Continuing our descent, the Supai Group (Pennsylvanian-Permian), a thick sequence of sandstones, siltstones, and mudstones deposited in a variety of fluvial, deltaic, and marginal marine settings, reveals an even greater diversity of ichnofossils. Within its various members (e.g., Wescogame, Esplanade, Watahomigi, Manakacha), numerous tetrapod trackways have been discovered, representing a transitional fauna from amphibians to early reptiles. Ichnogenera such as Baropezia, Notalacerta, and various amphibian trackways attest to the presence of diverse terrestrial vertebrates along ancient shorelines and floodplains. Furthermore, the Supai Group is rich in invertebrate trace fossils, including a wide array of burrows (vertical and horizontal), trackways, and feeding traces. These indicate the presence of worms, arthropods, and possibly early mollusks inhabiting both terrestrial and aquatic environments. The varied depositional environments of the Supai Group have preserved a complex tapestry of ancient life and behavior.  

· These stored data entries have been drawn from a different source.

-- pv_equiv track=rewrite | github.com/qurbaneliii/AI-Social-Media-Manager | packages/decision-engine/functions/audience_resolution.py | _move_to_front
-- ===== SOURCE A (Python) =====
-- def _move_to_front(items: list[str], segment: str) -> list[str]:
--     lowered = segment.lower()
--     idx = next((i for i, item in enumerate(items) if item.lower() == lowered), None)
--     if idx is None:
--         return items
--     chosen = items[idx]
--     rest = [item for i, item in enumerate(items) if i != idx]
--     return [chosen, *rest]
-- ===== SOURCE B (Python) =====
-- def _move_to_front(items: list[str], segment: str) -> list[str]:
--     lowered = segment.lower()
--     chosen = None
--     rest = []
--     for item in items:
--         if chosen is None and item.lower() == lowered:
--             chosen = item
--         else:
--             rest.append(item)
--     if chosen is None:
--         return items
--     return [chosen, *rest]
-- ===== Notes on version B (the rewrite author's own statement) =====
-- stated objective: simpler
-- what changed: Replaces the three passes (enumerate-scan for the index, indexing, enumerate-filter rebuild) by one fused loop that picks the first case-insensitive match into `chosen` and accumulates everything else into `rest`.
import Mathlib
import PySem

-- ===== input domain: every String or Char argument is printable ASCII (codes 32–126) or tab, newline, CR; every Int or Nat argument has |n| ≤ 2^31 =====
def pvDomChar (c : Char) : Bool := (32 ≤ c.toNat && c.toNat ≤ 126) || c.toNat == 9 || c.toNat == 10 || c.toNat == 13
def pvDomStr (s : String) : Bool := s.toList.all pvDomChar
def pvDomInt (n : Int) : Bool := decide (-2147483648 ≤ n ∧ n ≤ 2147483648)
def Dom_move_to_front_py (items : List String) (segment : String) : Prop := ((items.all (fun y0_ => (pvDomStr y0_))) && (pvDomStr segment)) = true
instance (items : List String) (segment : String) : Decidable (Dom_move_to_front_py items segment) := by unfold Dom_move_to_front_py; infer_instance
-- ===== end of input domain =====

-- B fuses A's three passes (index search, indexing, filter rebuild) into one loop with a
-- `chosen` flag and a `rest` accumulator; same return value, simpler single traversal.

-- ===== PORT A =====
def move_to_front_py (items : List String) (segment : String) : List String :=
  let lowered := PySem.Str.lower segment
  match (PySem.List.enumerate items).find? (fun pr => PySem.Str.lower pr.2 == lowered) with
  | none => items
  | some pr =>
      -- pr.1 is a valid index produced by enumerate, so pyGet? always returns some; getD "" is never taken
      let chosen := (PySem.List.pyGet? items pr.1).getD ""
      let rest := ((PySem.List.enumerate items).filter (fun q => q.1 != pr.1)).map (·.2)
      chosen :: rest

-- ===== PORT B =====
def move_to_front_py_alt (items : List String) (segment : String) : List String :=
  let lowered := PySem.Str.lower segment
  let st := items.foldl (fun (st : Option String × List String) item =>
      match st with
      | (none, rest) =>
          if PySem.Str.lower item == lowered then (some item, rest) else (none, rest ++ [item])
      | (some c, rest) => (some c, rest ++ [item])) (none, [])
  match st with
  | (none, _) => items
  | (some c, rest) => c :: rest

-- ===== PRECONDITION & SPEC =====
def Spec_move_to_front_py (items : List String) (segment : String) (out : List String) : Prop := out = move_to_front_py_alt items segment
instance (items : List String) (segment : String) (out : List String) : Decidable (Spec_move_to_front_py items segment out) := by unfold Spec_move_to_front_py; infer_instance

-- ===== CLAIM (what is proved, stated in full; the proofs are below) =====
def Claim_equal_move_to_front_py : Prop := ∀ (items : List String) (segment : String), Dom_move_to_front_py items segment → Spec_move_to_front_py items segment (move_to_front_py items segment)

-- ===== LEMMAS AND PROOFS =====

lemma pv_find_enumerate (q : String → Bool) :
    ∀ (xs : List String) (s : Int),
      (PySem.List.enumerate xs s).find? (fun pr => q pr.2)
        = (xs.findIdx? q).map (fun (k : Nat) => ((s + (k : Int), xs.getD k "") : Int × String)) := by
  intro xs
  induction xs with
  | nil => intro s; simp [PySem.List.enumerate]
  | cons x xs ih =>
      intro s
      rw [PySem.List.enumerate_cons, List.find?_cons]
      by_cases hq : q x
      · simp [hq, List.findIdx?_cons]
      · simp only [hq, List.findIdx?_cons]
        rw [ih (s + 1)]
        cases h : xs.findIdx? q with
        | none => simp
        | some k =>
            simp only [Bool.false_eq_true, if_false, Option.map_some, Option.some.injEq,
              Prod.mk.injEq, List.getD_cons_succ]
            refine ⟨by push_cast; ring, trivial⟩

lemma pv_filter_enumerate (xs : List String) :
    ∀ (s : Int) (k : Nat), k < xs.length →
      ((PySem.List.enumerate xs s).filter (fun pr => pr.1 != s + (k : Int))).map (·.2)
        = xs.eraseIdx k := by
  induction xs with
  | nil => intro s k h; simp at h
  | cons x xs ih =>
      intro s k hk
      rw [PySem.List.enumerate_cons, List.filter_cons]
      cases k with
      | zero =>
          simp only [Nat.cast_zero, add_zero, bne_self_eq_false, Bool.false_eq_true, if_false]
          have : (PySem.List.enumerate xs (s + 1)).filter (fun pr => pr.1 != s) =
              PySem.List.enumerate xs (s + 1) := by
            apply List.filter_eq_self.mpr
            intro p hp
            rcases (PySem.List.mem_enumerate_iff xs (s + 1) p).mp hp with ⟨j, hj, rfl⟩
            simp only [bne_iff_ne, ne_eq]
            omega
          rw [this, PySem.List.map_snd_enumerate, List.eraseIdx_cons_zero]
      | succ k =>
          have hhead : (s != s + ((k + 1 : Nat) : Int)) = true := by
            simp only [bne_iff_ne, ne_eq]; push_cast; omega
          rw [hhead]
          simp only [if_true, List.map_cons, List.eraseIdx_cons_succ, List.cons.injEq]
          refine ⟨trivial, ?_⟩
          have := ih (s + 1) k (by simpa using hk)
          rw [← this]
          congr 2
          funext p
          congr 1
          push_cast
          ring

lemma pv_findIdx_lt (q : String → Bool) : ∀ (xs : List String) (k : Nat), xs.findIdx? q = some k → k < xs.length := by
  intro xs
  induction xs with
  | nil => intro k h; simp at h
  | cons x xs ih =>
      intro k h
      rw [List.findIdx?_cons] at h
      by_cases hq : q x
      · simp [hq] at h; simp [List.length_cons]; omega
      · simp only [hq, Bool.false_eq_true, if_false] at h
        cases h2 : xs.findIdx? q with
        | none => rw [h2] at h; simp at h
        | some j =>
            rw [h2] at h
            simp only [Option.map_some, Option.some.injEq] at h
            have := ih j h2
            simp [List.length_cons]; omega

lemma pv_A_char (items : List String) (segment : String) :
    move_to_front_py items segment
      = match items.findIdx? (fun s => PySem.Str.lower s == PySem.Str.lower segment) with
        | none => items
        | some k => items.getD k "" :: items.eraseIdx k := by
  unfold move_to_front_py
  simp only []
  rw [pv_find_enumerate (fun s => PySem.Str.lower s == PySem.Str.lower segment) items 0]
  cases h : items.findIdx? (fun s => PySem.Str.lower s == PySem.Str.lower segment) with
  | none => simp
  | some k =>
      have hk : k < items.length := pv_findIdx_lt _ _ _ h
      simp only [Option.map_some]
      rw [pv_filter_enumerate items 0 k hk]
      simp [List.getD, PySem.List.pyGet?_natCast]

lemma pv_loop_some (lowered : String) (xs : List String) :
    ∀ (c : String) (acc : List String),
      xs.foldl (fun (st : Option String × List String) item =>
        match st with
        | (none, rest) =>
            if PySem.Str.lower item == lowered then (some item, rest) else (none, rest ++ [item])
        | (some c', rest) => (some c', rest ++ [item])) (some c, acc)
      = (some c, acc ++ xs) := by
  induction xs with
  | nil => intro c acc; simp
  | cons x xs ih => intro c acc; simp only [List.foldl_cons]; rw [ih]; simp

lemma pv_loop_none (lowered : String) (xs : List String) :
    ∀ (acc : List String),
      xs.foldl (fun (st : Option String × List String) item =>
        match st with
        | (none, rest) =>
            if PySem.Str.lower item == lowered then (some item, rest) else (none, rest ++ [item])
        | (some c', rest) => (some c', rest ++ [item])) (none, acc)
      = match xs.findIdx? (fun s => PySem.Str.lower s == lowered) with
        | none => (none, acc ++ xs)
        | some k => (some (xs.getD k ""), acc ++ xs.eraseIdx k) := by
  induction xs with
  | nil => intro acc; simp
  | cons x xs ih =>
      intro acc
      simp only [List.foldl_cons]
      by_cases hq : (PySem.Str.lower x == lowered) = true
      · simp only [hq, if_true]
        rw [pv_loop_some, List.findIdx?_cons, hq]
        simp [List.getD]
      · simp only [hq, Bool.false_eq_true, if_false]
        rw [ih (acc ++ [x]), List.findIdx?_cons]
        simp only [hq]
        cases h : xs.findIdx? (fun s => PySem.Str.lower s == lowered) with
        | none => simp
        | some k => simp [List.getD]

lemma pv_B_char (items : List String) (segment : String) :
    move_to_front_py_alt items segment
      = match items.findIdx? (fun s => PySem.Str.lower s == PySem.Str.lower segment) with
        | none => items
        | some k => items.getD k "" :: items.eraseIdx k := by
  unfold move_to_front_py_alt
  simp only []
  rw [pv_loop_none (PySem.Str.lower segment) items []]
  cases h : items.findIdx? (fun s => PySem.Str.lower s == PySem.Str.lower segment) with
  | none => simp
  | some k => simp

-- ===== VERDICT (by name: the statement is the Claim_ definition above) =====
theorem move_to_front_py_spec : Claim_equal_move_to_front_py := by
  intro items segment _
  unfold Spec_move_to_front_py
  rw [pv_A_char, pv_B_char]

While the Watahomigie Formation of the Supai Group was being deposited in the Grand Canyon, conifer forests were growing and being buried and fossilized in the Eastern US & England. In fact much of Europe and North America’s substrate trees and minable coal mines come from the ‘Carboniferous Period’ (Mississippian and Pennsylvanian 360-300 mya). This is speculated to be caused by major ice-age induced sea level changes at the time. In Utah and the Grand Canyon region however, most coal is found in the Cretaceous period. Nearly 200 million years later. Why? Likely because by that time the climate in Utah was now similiar to that in England/New England of the Carboniferous, and once again sea level was rapidly changing.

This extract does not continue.